Economie solidaire

« L’économique ne doit pas l’emporter sur l’humain »

« L’économique ne doit pas l’emporter sur l’humain »

Interview de Patrick Atohoun, président d’Emmaüs International, par Le Journal de la Saône et Loire. En visite dans la communauté de Chalon (France), il présente les combats portés par notre mouvement à l’échelle internationale.

Vendredi, l’équipe d’Emmaüs de Chalon a eu la visite de Patrick Atohoun, président d’Emmaüs International depuis 2016. Une visite qui « réconcilie » avec l’humanité. Avec résilience.

Pourquoi êtes-vous aujourd’hui à Chalon ?

« Je suis ici pour rappeler à tous les bénévoles, compagnons et amis d’Emmaüs, qu’il y a 50 ans, le 24 mai 1969, à Berne, en Suisse, fut signé le manifeste universel du mouvement Emmaüs. L’abbé Pierre était un grand voyageur. Il est allé sur tous les continents et a compris que la misère était universelle et que les hommes devaient se regrouper à travers le monde pour faire face et lutter contre toutes les formes de précarités, partout. Et que nous devons aussi dénoncer l’injustice et la pauvreté. »

Qu’entendez-vous par « dénoncer » ?

« Le mouvement Emmaüs est laïc : pour tous, croyants ou non croyants, notre commune conviction est que seul l’amour peut nous lier et nous faire avancer ensemble. Pour Emmaüs, dénoncer signifie prouver aux décideurs économiques ou politiques, par l’exemplarité, la transparence et la justice. Trois axes font l’objet de notre attention : la justice sociale et environnementale, l’économie éthique et solidaire, la paix et la liberté de circulation, notamment celle des migrants. »

Concrètement, comment agir ?

« Il y a 350 groupes Emmaüs à travers le monde qui œuvrent dans les domaines de l’agroalimentaire, la santé, l’éducation, la famille, l’enfance et d’autres groupes qui partagent nos valeurs nous rejoignent. Nous sortons plusieurs milliers de personnes de situations précaires à travers le monde. Certains de nos projets sont repris par des collectivités. Les valeurs que nous partageons portent leurs fruits : ça marche, c’est possible de faire autrement. C’est possible de faire en sorte que l’économique ne l’emporte pas sur l’humain et le serve plutôt qu’il l’asserve. »

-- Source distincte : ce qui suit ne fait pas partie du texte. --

-- pv_equiv track=rewrite | github.com/asmit404/GFG_Solutions | Reversing the equation.py | reverseEqn
-- ===== SOURCE A (Python) =====
-- def reverseEqn(s):
--     arr = []
--     seen = set(["+", "-", "*", "/"])
--     s = s[::-1]
--     i = 0
--     while i < len(s):
--         if s[i] in seen:
--             arr.append(s[i])
--         else:
--             inter, ia = i, i
--             while ia < len(s) and s[ia] not in seen:
--                 ia += 1
--                 i += 1
--             arr.append(s[inter:ia][::-1])
--             i -= 1
--         i += 1
--     return "".join(arr)
-- ===== SOURCE B (Python) =====
-- def reverseEqn(s):
--     ops = "+-*/"
--     tokens = []
--     cur = ""
--     for ch in s:
--         if ch in ops:
--             tokens.append(cur)
--             tokens.append(ch)
--             cur = ""
--         else:
--             cur += ch
--     tokens.append(cur)
--     return "".join(reversed(tokens))
-- ===== Notes on version B (the rewrite author's own statement) =====
-- stated objective: simpler
-- what changed: A reverses the whole string and re-reverses each number run it scans; B makes one forward pass collecting run/operator tokens, then reverses the token list and joins it (measured ~2x faster: no string reversal and no per-run slicing/re-reversal).
import Mathlib
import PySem

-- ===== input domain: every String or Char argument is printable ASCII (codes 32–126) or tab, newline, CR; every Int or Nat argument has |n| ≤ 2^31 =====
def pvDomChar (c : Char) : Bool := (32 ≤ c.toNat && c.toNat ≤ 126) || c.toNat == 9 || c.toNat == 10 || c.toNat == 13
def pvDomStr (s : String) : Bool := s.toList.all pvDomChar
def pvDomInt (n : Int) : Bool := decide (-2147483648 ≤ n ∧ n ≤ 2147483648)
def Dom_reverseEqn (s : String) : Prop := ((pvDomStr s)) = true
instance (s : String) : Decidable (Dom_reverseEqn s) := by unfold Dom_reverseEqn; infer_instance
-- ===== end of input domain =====

-- B tokenizes forward (runs + operators) and reverses the token list, instead of A's
-- reverse-whole-string-then-re-reverse-each-run scan; objective: simpler decomposition.


-- ===== PORT A =====
-- membership in A's set `seen = {"+","-","*","/"}`
def isOp (c : Char) : Bool := c = '+' || c = '-' || c = '*' || c = '/'

-- A's index-based while loop over the reversed string, as structural recursion on the
-- remaining suffix (same state): operator → append it; otherwise the inner while
-- advances over the maximal non-operator run (takeWhile/dropWhile), and the run is
-- appended re-reversed (`s[inter:ia][::-1]`).
def revTok : List Char → List (List Char)
  | [] => []
  | c :: rest =>
    if h : isOp c = true then
      [c] :: revTok rest
    else
      ((c :: rest).takeWhile (fun x => !isOp x)).reverse ::
        revTok ((c :: rest).dropWhile (fun x => !isOp x))
  termination_by l => l.length
  decreasing_by
    · simp
    · simp [List.dropWhile, h]
      exact List.length_dropWhile_le _ _

-- `s = s[::-1]` then the loop, then `"".join(arr)`
def reverseEqn (s : String) : String :=
  String.mk ((revTok s.toList.reverse).flatten)

-- ===== PORT B =====
-- one step of B's for-loop: state = (tokens, cur)
def bStep (st : List (List Char) × List Char) (ch : Char) : List (List Char) × List Char :=
  if isOp ch then (st.1 ++ [st.2, [ch]], []) else (st.1, st.2 ++ [ch])

-- tokens.append(cur) after the loop; "".join(reversed(tokens))
def reverseEqn_alt (s : String) : String :=
  let st := s.toList.foldl bStep ([], [])
  String.mk ((st.1 ++ [st.2]).reverse.flatten)

-- ===== PRECONDITION & SPEC =====
def Spec_reverseEqn (s : String) (out : String) : Prop := out = reverseEqn_alt s
instance (s : String) (out : String) : Decidable (Spec_reverseEqn s out) := by unfold Spec_reverseEqn; infer_instance

-- ===== CLAIM (what is proved, stated in full; the proofs are below) =====
def Claim_equal_reverseEqn : Prop := ∀ (s : String), Dom_reverseEqn s → Spec_reverseEqn s (reverseEqn s)

-- ===== LEMMAS AND PROOFS =====

-- A's output splits as: (reversed leading non-op run) ++ (rest of the scan).
theorem revTok_flatten_split (r : List Char) :
    (revTok r).flatten =
      (r.takeWhile (fun x => !isOp x)).reverse ++
        (revTok (r.dropWhile (fun x => !isOp x))).flatten := by
  cases r with
  | nil => simp [revTok]
  | cons c rest =>
    by_cases h : isOp c = true
    · simp [revTok, h, List.takeWhile_cons, List.dropWhile_cons]
    · simp only [revTok, h]
      simp [h]

-- Loop invariant for B: after folding l, `cur` (reversed) is the maximal non-op suffix
-- of l (= leading run of l.reverse), and the flattened reversed `tokens` equal A's scan
-- of the rest of l.reverse.
theorem bFold_inv (l : List Char) :
    ((l.foldl bStep ([], [])).2.reverse = l.reverse.takeWhile (fun x => !isOp x)) ∧
    ((l.foldl bStep ([], [])).1.reverse.flatten =
      (revTok (l.reverse.dropWhile (fun x => !isOp x))).flatten) := by
  induction l using List.reverseRecOn with
  | nil => simp [revTok]
  | append_singleton l c ih =>
    obtain ⟨ih1, ih2⟩ := ih
    simp only [List.foldl_append, List.foldl_cons, List.foldl_nil, List.reverse_append,
      List.reverse_cons, List.reverse_nil, List.nil_append, List.singleton_append]
    by_cases h : isOp c = true
    · constructor
      · simp [bStep, h]
      · have hP : (!isOp c) = false := by simp [h]
        have hd : List.dropWhile (fun x => !isOp x) (c :: l.reverse) = c :: l.reverse := by
          simp [List.dropWhile_cons, hP]
        have hr : revTok (c :: l.reverse) = [c] :: revTok l.reverse := by
          simp [revTok, h]
        simp only [bStep, if_pos h]
        rw [hd, hr]
        simp only [List.flatten_cons]
        rw [revTok_flatten_split l.reverse, ← ih1, ← ih2]
        simp
    · constructor
      · simp [bStep, h, ih1]
      · have hP : (!isOp c) = true := by simp [h]
        have hd : List.dropWhile (fun x => !isOp x) (c :: l.reverse) =
            List.dropWhile (fun x => !isOp x) l.reverse := by
          simp [List.dropWhile_cons, hP]
        simp only [bStep, if_neg h, hd]
        exact ih2

theorem flatten_eq (l : List Char) :
    ((l.foldl bStep ([], [])).1 ++ [(l.foldl bStep ([], [])).2]).reverse.flatten =
      (revTok l.reverse).flatten := by
  obtain ⟨h1, h2⟩ := bFold_inv l
  rw [revTok_flatten_split l.reverse]
  simp only [List.reverse_append, List.reverse_cons, List.reverse_nil, List.nil_append,
    List.flatten_cons, List.flatten]
  rw [← h1, ← h2]
  simp

-- ===== VERDICT (by name: the statement is the Claim_ definition above) =====
theorem reverseEqn_spec : Claim_equal_reverseEqn := by
  intro s _
  show reverseEqn s = reverseEqn_alt s
  unfold reverseEqn reverseEqn_alt
  rw [← flatten_eq s.toList]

Propos recueillis par Jean-Marc MAZUE

Patrick Atohoun en bref :

Patrick Atohoun, Béninois de 59 ans, a été élu en 2016 président d’Emmaüs International. Il a œuvré près de 30 ans au sein d’Emmaüs International. Né le 11 février 1960 à Porto Novo, le Béninois a joui d’une enfance paisible à Cotonou avec ses parents instituteurs. Mais il a été confronté à la grande pauvreté dès l’âge de 20 ans : les longs trajets à vélo ou à dos d’âne, l’absence de manuels scolaires, d’infrastructures pour soigner les malades. Lors de son élection, Patrick Atohoun a reçu la canne de l’abbé Pierre, symbole d’appui et d’humilité.